Funding a better future for rural education

Students at Hongban Elementary School used to bring both a schoolbag and a woven bag into the classroom, the latter filled with potatoes, corn cobs and charcoal to make lunch at school.
But financial aid to the school in Southwest China's Guizhou province has now changed the school's dining arrangements for good. A kitchen with refrigerators and disinfection equipment now helps to provide students with nutritious meals.
For several years, government bodies and NGOs have been making efforts to help fund and improve schools in poor rural regions. Nutritional programs have improved the diets of rural students in half the country since 2011, with the central government spending almost 160 billion yuan ($25 billion) on 134,000 schools.

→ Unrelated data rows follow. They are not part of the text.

-- pv_equiv track=rewrite | github.com/dacut/scratchstack-aws-signature | coverage-fixup.py | is_rust_hash
-- ===== SOURCE A (Python) =====
-- import string
--
-- def is_rust_hash(s):
--     if s.startswith("h"):
--         for i in s[1:]:
--             if i not in string.hexdigits:
--                 return False
--         return True
--     else:
--         return False
-- ===== SOURCE B (Python) =====
-- import re
--
-- _HEX_TAIL = re.compile(r"[0-9a-fA-F]*")
--
-- def is_rust_hash(s):
--     return s.startswith("h") and _HEX_TAIL.fullmatch(s[1:]) is not None
-- ===== Notes on version B (the rewrite author's own statement) =====
-- stated objective: idiomatic
-- what changed: Replaced the explicit per-character loop with early returns by a single precompiled regex fullmatch of the hex tail behind the startswith guard.
import Mathlib
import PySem

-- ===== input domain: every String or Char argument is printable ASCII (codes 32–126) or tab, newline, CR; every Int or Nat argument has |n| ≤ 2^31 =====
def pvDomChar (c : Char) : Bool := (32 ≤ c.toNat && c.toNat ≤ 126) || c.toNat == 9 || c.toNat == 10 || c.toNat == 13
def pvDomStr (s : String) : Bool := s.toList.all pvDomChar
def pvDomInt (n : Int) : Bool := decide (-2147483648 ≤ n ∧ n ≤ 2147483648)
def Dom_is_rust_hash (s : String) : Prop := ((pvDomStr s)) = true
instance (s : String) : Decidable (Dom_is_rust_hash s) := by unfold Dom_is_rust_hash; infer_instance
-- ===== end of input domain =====

-- B replaces A's explicit per-character loop (with early returns) by a single regex
-- fullmatch of the hex tail behind the startswith guard (objective: idiomatic).

-- ===== PORT A =====
-- string.hexdigits
def pvHexdigits : List Char := "0123456789abcdefABCDEF".toList

-- the 'for i in s[1:]: if i not in string.hexdigits: return False' loop, then 'return True'
def pvALoop : List Char → Bool
  | [] => true
  | c :: rest => if ¬ (c ∈ pvHexdigits) then false else pvALoop rest

def is_rust_hash (s : String) : Bool :=
  if PySem.Str.startswith s "h" then pvALoop (PySem.List.slice s.toList (some 1) none)
  else false

-- ===== PORT B =====
-- the regex character class [0-9a-fA-F]
def pvHexClass (c : Char) : Bool :=
  ('0' ≤ c && c ≤ '9') || ('a' ≤ c && c ≤ 'f') || ('A' ≤ c && c ≤ 'F')

-- _HEX_TAIL.fullmatch(s[1:]) is not None  ⟺  every char of s[1:] is in the class
def is_rust_hash_alt (s : String) : Bool :=
  PySem.Str.startswith s "h" && (PySem.List.slice s.toList (some 1) none).all pvHexClass

-- ===== PRECONDITION & SPEC =====
def Spec_is_rust_hash (s : String) (out : Bool) : Prop := out = is_rust_hash_alt s
instance (s : String) (out : Bool) : Decidable (Spec_is_rust_hash s out) := by unfold Spec_is_rust_hash; infer_instance

-- ===== CLAIM (what is proved, stated in full; the proofs are below) =====
def Claim_equal_is_rust_hash : Prop := ∀ (s : String), Dom_is_rust_hash s → Spec_is_rust_hash s (is_rust_hash s)

-- ===== LEMMAS AND PROOFS =====
theorem pv_mem_hex (c : Char) : (c ∈ pvHexdigits) ↔ pvHexClass c = true := by
  simp [pvHexdigits, pvHexClass, Char.ext_iff, Char.le_def, UInt32.le_iff_toNat_le, UInt32.ext_iff]
  omega

theorem pvALoop_eq_all (l : List Char) : pvALoop l = l.all pvHexClass := by
  induction l with
  | nil => rfl
  | cons c rest ih =>
      simp only [pvALoop, List.all_cons, ih]
      by_cases h : c ∈ pvHexdigits
      · simp [h, (pv_mem_hex c).mp h]
      · have hc : pvHexClass c = false := by
          simpa using (fun hcl => h ((pv_mem_hex c).mpr hcl))
        simp [h, hc]

-- ===== VERDICT (by name: the statement is the Claim_ definition above) =====
theorem is_rust_hash_spec : Claim_equal_is_rust_hash := by
  intro s _
  unfold Spec_is_rust_hash is_rust_hash is_rust_hash_alt
  by_cases h : PySem.Str.startswith s "h" <;> simp [pvALoop_eq_all]
-- redirecting a to an existing root t remaps a's class to t and preserves well-formedness
lemma pvRedirect {roots : List Int} {d : Nat → Nat} (h : pvWFd roots d) {a t : Nat}
    (ha : a < roots.length) (ht : t < roots.length) (hroott : pvRa roots t < 0)
    (hne : t ≠ a) (hguard : pvRa roots a < 0 ∨ t = pvRoot roots a) :
    (roots.set a (Int.ofNat t)).length = roots.length ∧
    pvWFd (roots.set a (Int.ofNat t))
      (fun k => d k + (if pvRoot roots k = pvRoot roots a then d t + 1 else 0)) ∧
    ∀ k, k < roots.length →
      pvRoot (roots.set a (Int.ofNat t)) k =
        (if pvRoot roots k = pvRoot roots a then t else pvRoot roots k) := by
  set roots' := roots.set a (Int.ofNat t) with hroots'
  set d' : Nat → Nat := fun k => d k + (if pvRoot roots k = pvRoot roots a then d t + 1 else 0)
    with hd'
  have hlen : roots'.length = roots.length := by simp [hroots']
  have hra_a : pvRa roots' a = Int.ofNat t := by
    rw [hroots', pvRa_set, if_pos ⟨rfl, ha⟩]
  have hra_ne : ∀ k, a ≠ k → pvRa roots' k = pvRa roots k := by
    intro k hk
    rw [hroots', pvRa_set, if_neg (by tauto)]
  have hroott' : pvRa roots' t < 0 := by
    rw [hra_ne t (fun he => hne he.symm)]; exact hroott
  have hparent_ne : ∀ k, a ≠ k → pvParent roots' k = pvParent roots k := by
    intro k hk
    unfold pvParent
    rw [hra_ne k hk]
  have hparent_a : pvParent roots' a = t := by
    unfold pvParent
    rw [hra_a]
    simp
  have hWF' : pvWFd roots' d' := by
    intro k hk hge
    rw [hlen] at hk
    by_cases hka : a = k
    · subst hka
      rw [hra_a]
      constructor
      · rw [hlen]; simpa using ht
      · show d' (Int.ofNat t).toNat < d' a
        have htt : (Int.ofNat t).toNat = t := by simp
        rw [htt, hd']
        simp only
        have hroot_t : pvRoot roots t = t := pvRootOfRoot hroott
        by_cases hta : t = pvRoot roots a
        · have hanr : 0 ≤ pvRa roots a := by
            by_contra hng
            have hro : pvRoot roots a = a := pvRootOfRoot (by omega)
            rw [hro] at hta
            exact hne hta
          have hdl := pvDRootLt h ha hanr
          rw [← hta] at hdl
          rw [hroot_t]
          split_ifs <;> omega
        · rw [hroot_t]
          split_ifs <;> omega
    · have hre := hra_ne k hka
      rw [hre] at hge ⊢
      have hcon := h k hk hge
      refine ⟨by rw [hlen]; exact hcon.1, ?_⟩
      show d' (pvRa roots k).toNat < d' k
      have hp : pvParent roots k = (pvRa roots k).toNat := pvParent_nonroot hge
      have hcls : pvRoot roots ((pvRa roots k).toNat) = pvRoot roots k := by
        rw [← hp]; exact pvRootParent h hk
      rw [hd']
      simp only
      rw [hcls]
      have hdd := hcon.2
      split_ifs <;> omega
  refine ⟨hlen, hWF', ?_⟩
  have key : ∀ m k, k < roots.length → d' k = m →
      pvRoot roots' k = (if pvRoot roots k = pvRoot roots a then t else pvRoot roots k) := by
    intro m
    induction m using Nat.strong_induction_on with
    | _ m IH =>
      intro k hk hdk
      by_cases hr' : pvRa roots' k < 0
      · have hka : a ≠ k := by
          intro he
          rw [← he, hra_a] at hr'
          simp only [Int.ofNat_eq_natCast] at hr'
          omega
        have hrk : pvRa roots k < 0 := by rw [← hra_ne k hka]; exact hr'
        have h2 : pvRoot roots k = k := pvRootOfRoot hrk
        rw [pvRootOfRoot hr', h2]
        by_cases hca : k = pvRoot roots a
        · rw [if_pos hca]
          rcases hguard with hg | hg
          · exfalso
            rw [pvRootOfRoot hg] at hca
            exact hka hca.symm
          · rw [hca, ← hg]
        · rw [if_neg hca]
      · by_cases hka : a = k
        · subst hka
          have hlt' : a < roots'.length := by rw [hlen]; exact ha
          have hstep : pvRoot roots' a = pvRoot roots' t := by
            rw [← hparent_a]
            exact (pvRootParent hWF' hlt').symm
          rw [hstep, pvRootOfRoot hroott', if_pos rfl]
        · have hre := hra_ne k hka
          have hge : 0 ≤ pvRa roots k := by rw [← hre]; exact le_of_not_gt hr'
          have hcon := h k hk hge
          have hp_eq : pvParent roots k = (pvRa roots k).toNat := pvParent_nonroot hge
          have hp_eq' : pvParent roots' k = (pvRa roots k).toNat := by
            rw [hparent_ne k hka, hp_eq]
          have hd'p : d' ((pvRa roots k).toNat) < d' k := by
            have hh := (hWF' k (by rw [hlen]; exact hk) (by rw [hre]; exact hge)).2
            rw [hre] at hh
            exact hh
          have hrec := IH (d' ((pvRa roots k).toNat)) (by omega) _ hcon.1 rfl
          have hL : pvRoot roots' k = pvRoot roots' ((pvRa roots k).toNat) := by
            rw [← hp_eq']
            exact (pvRootParent hWF' (by rw [hlen]; exact hk)).symm
          have hR : pvRoot roots k = pvRoot roots ((pvRa roots k).toNat) := by
            rw [← hp_eq]
            exact (pvRootParent h hk).symm
          rw [hL, hrec, ← hR]
  intro k hk
  exact key (d' k) k hk rfl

"China's expenditure on students with difficulties reached 140 billion yuan in 2017, a 62-percent increase from 2012," says Zheng Fuzhi, assistant education minister. "The government has allocated 3 billion yuan for educational poverty relief in regions of extreme poverty this year."
And increased budget and favorable polices are also helping to enhance the quality of teaching. Since 2013, living allowances have been provided to rural teachers.

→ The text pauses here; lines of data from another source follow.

-- pv_equiv track=rewrite | github.com/rishabh26malik/SSD-ASSG-3 | q2.py | daysBefore
-- ===== SOURCE A (Python) =====
-- days=[31, 28, 31, 30, 31, 30, 31, 31, 30, 31, 30, 31]
--
-- def isLeap(YY):
-- 	if(YY%100==0):
-- 		if(YY%400==0):
-- 			return True
-- 	elif(YY%4==0):
-- 		return True
-- 	return False
--
-- def daysBefore(DD,MM,YY):
-- 	days_count=0
-- 	total_days=365
-- 	if(isLeap(YY)==True):
-- 		days_count+=1
-- 	MM-=1
-- 	i=MM-1
-- 	while(i>=0):
-- 		days_count+=days[i]
-- 		i-=1
-- 	days_count+=DD-1
-- 	return days_count
-- ===== SOURCE B (Python) =====
-- days=[31, 28, 31, 30, 31, 30, 31, 31, 30, 31, 30, 31]
--
-- # cumulative month-length prefix: prefix[k] = days in the first k months (prefix[0]=0 .. prefix[12]=365)
-- prefix=[0, 31, 59, 90, 120, 151, 181, 212, 243, 273, 304, 334, 365]
--
-- def isLeap(YY):
-- 	if(YY%100==0):
-- 		if(YY%400==0):
-- 			return True
-- 	elif(YY%4==0):
-- 		return True
-- 	return False
--
-- def daysBefore(DD,MM,YY):
-- 	idx=MM-1
-- 	base=prefix[idx] if idx>=0 else 0
-- 	return base+(DD-1)+(1 if isLeap(YY) else 0)
-- ===== Notes on version B (the rewrite author's own statement) =====
-- stated objective: idiomatic
-- what changed: Replaces the descending while-loop that sums month lengths with a precomputed 13-entry cumulative prefix array looked up once; the leap-day increment and DD-1 stay as in A.
import Mathlib
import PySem

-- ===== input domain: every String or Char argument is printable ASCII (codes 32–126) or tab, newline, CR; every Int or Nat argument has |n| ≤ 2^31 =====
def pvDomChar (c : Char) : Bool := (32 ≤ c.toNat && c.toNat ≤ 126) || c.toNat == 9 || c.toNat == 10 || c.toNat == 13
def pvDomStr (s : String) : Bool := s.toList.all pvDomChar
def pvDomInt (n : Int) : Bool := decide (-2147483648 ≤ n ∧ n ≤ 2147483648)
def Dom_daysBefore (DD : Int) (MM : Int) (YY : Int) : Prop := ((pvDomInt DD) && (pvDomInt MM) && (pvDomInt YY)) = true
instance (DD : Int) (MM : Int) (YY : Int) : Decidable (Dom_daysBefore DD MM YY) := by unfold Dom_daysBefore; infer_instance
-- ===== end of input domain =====

-- B replaces A's month-summing while-loop with a single lookup in a precomputed cumulative prefix array (idiomatic O(1) table lookup).

-- ===== PORT A =====
def daysA : List Int := [31, 28, 31, 30, 31, 30, 31, 31, 30, 31, 30, 31]

def isLeapA (YY : Int) : Bool :=
  if PySem.Int.mod YY 100 == 0 then
    if PySem.Int.mod YY 400 == 0 then true else false
  else if PySem.Int.mod YY 4 == 0 then true
  else false

-- the while(i>=0) loop of A, recursing on the (nonnegative) counter i down to 0;
-- days[i] is always in range on Pre_ (MM ≤ 13), so getD 0 is exact there
def sumDownAux : Nat → Int
  | 0 => (PySem.List.pyGet? daysA 0).getD 0
  | n + 1 => (PySem.List.pyGet? daysA ((n : Int) + 1)).getD 0 + sumDownAux n

def sumDownA (i : Int) : Int := if 0 ≤ i then sumDownAux i.toNat else 0

def daysBefore (DD : Int) (MM : Int) (YY : Int) : Int :=
  let days_count : Int := 0
  let days_count := if isLeapA YY = true then days_count + 1 else days_count
  let MM' := MM - 1
  let days_count := days_count + sumDownA (MM' - 1)
  days_count + (DD - 1)

-- ===== PORT B =====
def prefixB : List Int := [0, 31, 59, 90, 120, 151, 181, 212, 243, 273, 304, 334, 365]

def isLeapB (YY : Int) : Bool :=
  if PySem.Int.mod YY 100 == 0 then
    if PySem.Int.mod YY 400 == 0 then true else false
  else if PySem.Int.mod YY 4 == 0 then true
  else false

def daysBefore_alt (DD : Int) (MM : Int) (YY : Int) : Int :=
  let idx := MM - 1
  let base := if idx ≥ 0 then (PySem.List.pyGet? prefixB idx).getD 0 else 0
  base + (DD - 1) + (if isLeapB YY = true then 1 else 0)

-- ===== PRECONDITION & SPEC =====
-- Pre_ excludes exactly MM ≥ 14, where both Pythons raise IndexError on the 12/13-entry table.
def Pre_daysBefore (DD : Int) (MM : Int) (YY : Int) : Prop := MM ≤ 13
instance (DD : Int) (MM : Int) (YY : Int) : Decidable (Pre_daysBefore DD MM YY) := by unfold Pre_daysBefore; infer_instance
def pvWitness_daysBefore : Int × Int × Int := (5, 3, 2000)

def Spec_daysBefore (DD : Int) (MM : Int) (YY : Int) (out : Int) : Prop := out = daysBefore_alt DD MM YY
instance (DD : Int) (MM : Int) (YY : Int) (out : Int) : Decidable (Spec_daysBefore DD MM YY out) := by unfold Spec_daysBefore; infer_instance

-- ===== CLAIM =====
def Claim_equal_daysBefore : Prop := ∀ (DD : Int) (MM : Int) (YY : Int), Dom_daysBefore DD MM YY → Pre_daysBefore DD MM YY → Spec_daysBefore DD MM YY (daysBefore DD MM YY)

-- ===== LEMMAS AND PROOFS =====
theorem sumDownA_neg (i : Int) (h : i < 0) : sumDownA i = 0 := by
  unfold sumDownA; rw [if_neg (by omega)]

theorem sumEq (MM : Int) (h : MM ≤ 13) :
    sumDownA (MM - 1 - 1) = (if MM - 1 ≥ 0 then (PySem.List.pyGet? prefixB (MM - 1)).getD 0 else 0) := by
  by_cases h0 : MM ≤ 0
  · rw [sumDownA_neg _ (by omega), if_neg (by omega : ¬ (MM - 1 ≥ 0))]
  · interval_cases MM <;> decide

theorem daysBefore_spec : Claim_equal_daysBefore := by
  intro DD MM YY _ hpre
  show ((if isLeapA YY = true then (0:Int) + 1 else 0) + sumDownA (MM - 1 - 1) + (DD - 1)) =
    ((if MM - 1 ≥ 0 then (PySem.List.pyGet? prefixB (MM - 1)).getD 0 else 0) + (DD - 1) +
      (if isLeapB YY = true then 1 else 0))
  rw [sumEq MM hpre]
  have hL : isLeapA = isLeapB := rfl
  rw [hL]
  split_ifs <;> ring
-- main invariant: A's fused loop, having consumed 'pre' (nonempty) with no failure, equals the
-- B-style answer: duplicate scan over the rest, chain-break scan over the pairs from here up to
-- that duplicate, minimum turned into [person, round] against the length sentinel.
theorem mainLemma (n : Int) : ∀ (suf pre : List String)
    (seen : PySem.Dict String Int) (st : PySem.Set String),
    1 ≤ pre.length →
    (∀ x, PySem.Dict.contains seen x = PySem.Set.contains st x) →
    solGoA n (pre ++ suf) seen (PySem.List.enumerate suf (pre.length : Int)) =
      (if brkGoB (pre ++ suf) (dupGoB ((pre ++ suf).length : Int) st (PySem.List.enumerate suf (pre.length : Int)))
            (PySem.List.pyRange (pre.length : Int)
              (min (dupGoB ((pre ++ suf).length : Int) st (PySem.List.enumerate suf (pre.length : Int)) + 1) ((pre ++ suf).length : Int)) 1)
          < ((pre ++ suf).length : Int) then
        [PySem.Int.mod (brkGoB (pre ++ suf) (dupGoB ((pre ++ suf).length : Int) st (PySem.List.enumerate suf (pre.length : Int)))
            (PySem.List.pyRange (pre.length : Int)
              (min (dupGoB ((pre ++ suf).length : Int) st (PySem.List.enumerate suf (pre.length : Int)) + 1) ((pre ++ suf).length : Int)) 1)) n + 1,
         PySem.Int.floordiv (brkGoB (pre ++ suf) (dupGoB ((pre ++ suf).length : Int) st (PySem.List.enumerate suf (pre.length : Int)))
            (PySem.List.pyRange (pre.length : Int)
              (min (dupGoB ((pre ++ suf).length : Int) st (PySem.List.enumerate suf (pre.length : Int)) + 1) ((pre ++ suf).length : Int)) 1)) n + 1]
      else [0, 0]) := by
  intro suf
  induction suf with
  | nil =>
    intro pre seen st _ _
    simp only [List.append_nil, PySem.List.enumerate_nil, solGoA, dupGoB]
    rw [min_eq_right (by omega : ((pre.length : Int)) ≤ (pre.length : Int) + 1),
      PySem.List.pyRange_one_eq_nil (le_refl _)]
    simp [brkGoB]
  | cons w suf ih =>
    intro pre seen st hpre hmem
    have hk1 : (0 : Int) < (pre.length : Int) := by exact_mod_cast hpre
    have hkm : (pre.length : Int) < ((pre ++ w :: suf).length : Int) := by
      simp
    have hk1m : (pre.length : Int) + 1 ≤ ((pre ++ w :: suf).length : Int) := by
      simp
    have hgetw : PySem.List.pyGet? (pre ++ w :: suf) ((pre.length : Int)) = some w := by
      rw [show ((pre.length : Int)) = ((pre.length : Nat) : Int) from rfl, PySem.List.pyGet?_natCast]
      simp
    -- A's chain condition at index pre.length coincides with B's brkGoB condition there
    have hcond : ((PySem.List.pyGet? (pre ++ w :: suf) ((pre.length : Int) - 1)).bind (fun v => PySem.Str.pyGet? v (-1)) ≠
        (PySem.List.pyGet? (pre ++ w :: suf) (pre.length : Int)).bind (fun v => PySem.Str.pyGet? v 0)) ↔
        ((PySem.List.pyGet? (pre ++ w :: suf) ((pre.length : Int) - 1)).bind (fun v => PySem.Str.pyGet? v (-1)) ≠
        PySem.Str.pyGet? w 0) := by
      rw [hgetw]
      exact Iff.rfl
    rw [PySem.List.enumerate_cons, solGoA_cons, dupGoB_cons]
    by_cases hb : (PySem.List.pyGet? (pre ++ w :: suf) ((pre.length : Int) - 1)).bind (fun v => PySem.Str.pyGet? v (-1)) ≠ PySem.Str.pyGet? w 0
    · -- chain break (in option semantics) right here, at index pre.length
      rw [if_pos ⟨hk1, hb⟩]
      set d := (if PySem.Set.contains st w then (pre.length : Int)
        else dupGoB ((pre ++ w :: suf).length : Int) (PySem.Set.add st w) (PySem.List.enumerate suf ((pre.length : Int) + 1))) with hdef
      have hD : d = ((pre ++ w :: suf).length : Int) ∨ (pre.length : Int) ≤ d := by
        rw [hdef]
        by_cases hc : PySem.Set.contains st w
        · right; rw [if_pos hc]
        · rw [if_neg hc]
          exact dupGo_ge suf ((pre.length : Int) + 1) _ _ |>.imp id (by omega)
      rw [PySem.List.pyRange_one_cons (by rcases hD with h | h <;> omega), brkGoB_cons,
        if_pos (hcond.mpr hb), if_pos hkm]
    · -- chain ok here in option semantics
      rw [if_neg (fun hco => hb hco.2)]
      by_cases hc : PySem.Set.contains st w
      · -- duplicate right here: the break scan inspects the single pair here and finds none
        rw [if_pos (by rw [hmem]; exact hc), if_pos hc,
          min_eq_left (by omega : (pre.length : Int) + 1 ≤ ((pre ++ w :: suf).length : Int)),
          PySem.List.pyRange_one_singleton, brkGoB_cons, if_neg (fun h => hb (hcond.mp h))]
        simp only [brkGoB]
        rw [if_pos hkm]
      · -- no failure here: both sides step to index pre.length + 1
        rw [if_neg (by rw [hmem]; exact hc), if_neg hc]
        set d := dupGoB ((pre ++ w :: suf).length : Int) (PySem.Set.add st w) (PySem.List.enumerate suf ((pre.length : Int) + 1)) with hdef
        have hD : d = ((pre ++ w :: suf).length : Int) ∨ (pre.length : Int) + 1 ≤ d := by
          rw [hdef]; exact dupGo_ge suf ((pre.length : Int) + 1) _ _
        rw [PySem.List.pyRange_one_cons (by rcases hD with h | h <;> omega), brkGoB_cons,
          if_neg (fun h => hb (hcond.mp h))]
        have hW : (pre ++ [w]) ++ suf = pre ++ w :: suf := by simp
        have hk : (((pre ++ [w]).length : Nat) : Int) = (pre.length : Int) + 1 := by simp
        have := ih (pre ++ [w]) (PySem.Dict.insert seen w 0) (PySem.Set.add st w)
          (by simp) (by
            intro x
            rw [PySem.Dict.contains_insert, set_contains_add, hmem, Bool.or_comm])
        rw [hW, hk] at this
        exact this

As of May 2017, over 1.3 million teachers in extremely impoverished areas received an average of 2,400 yuan, and in some cases as much as 6,000 yuan.
In 2006, a teaching program was put in place to encourage university graduates to teach in rural primary and junior high schools.
Graduates spend three years in rural schools and favorable policies help them restart their careers after they complete their teaching posts.
Currently, this program covers close to 1,000 counties in 22 provinces, and the ministry plans to add 10,000 teachers in 2018.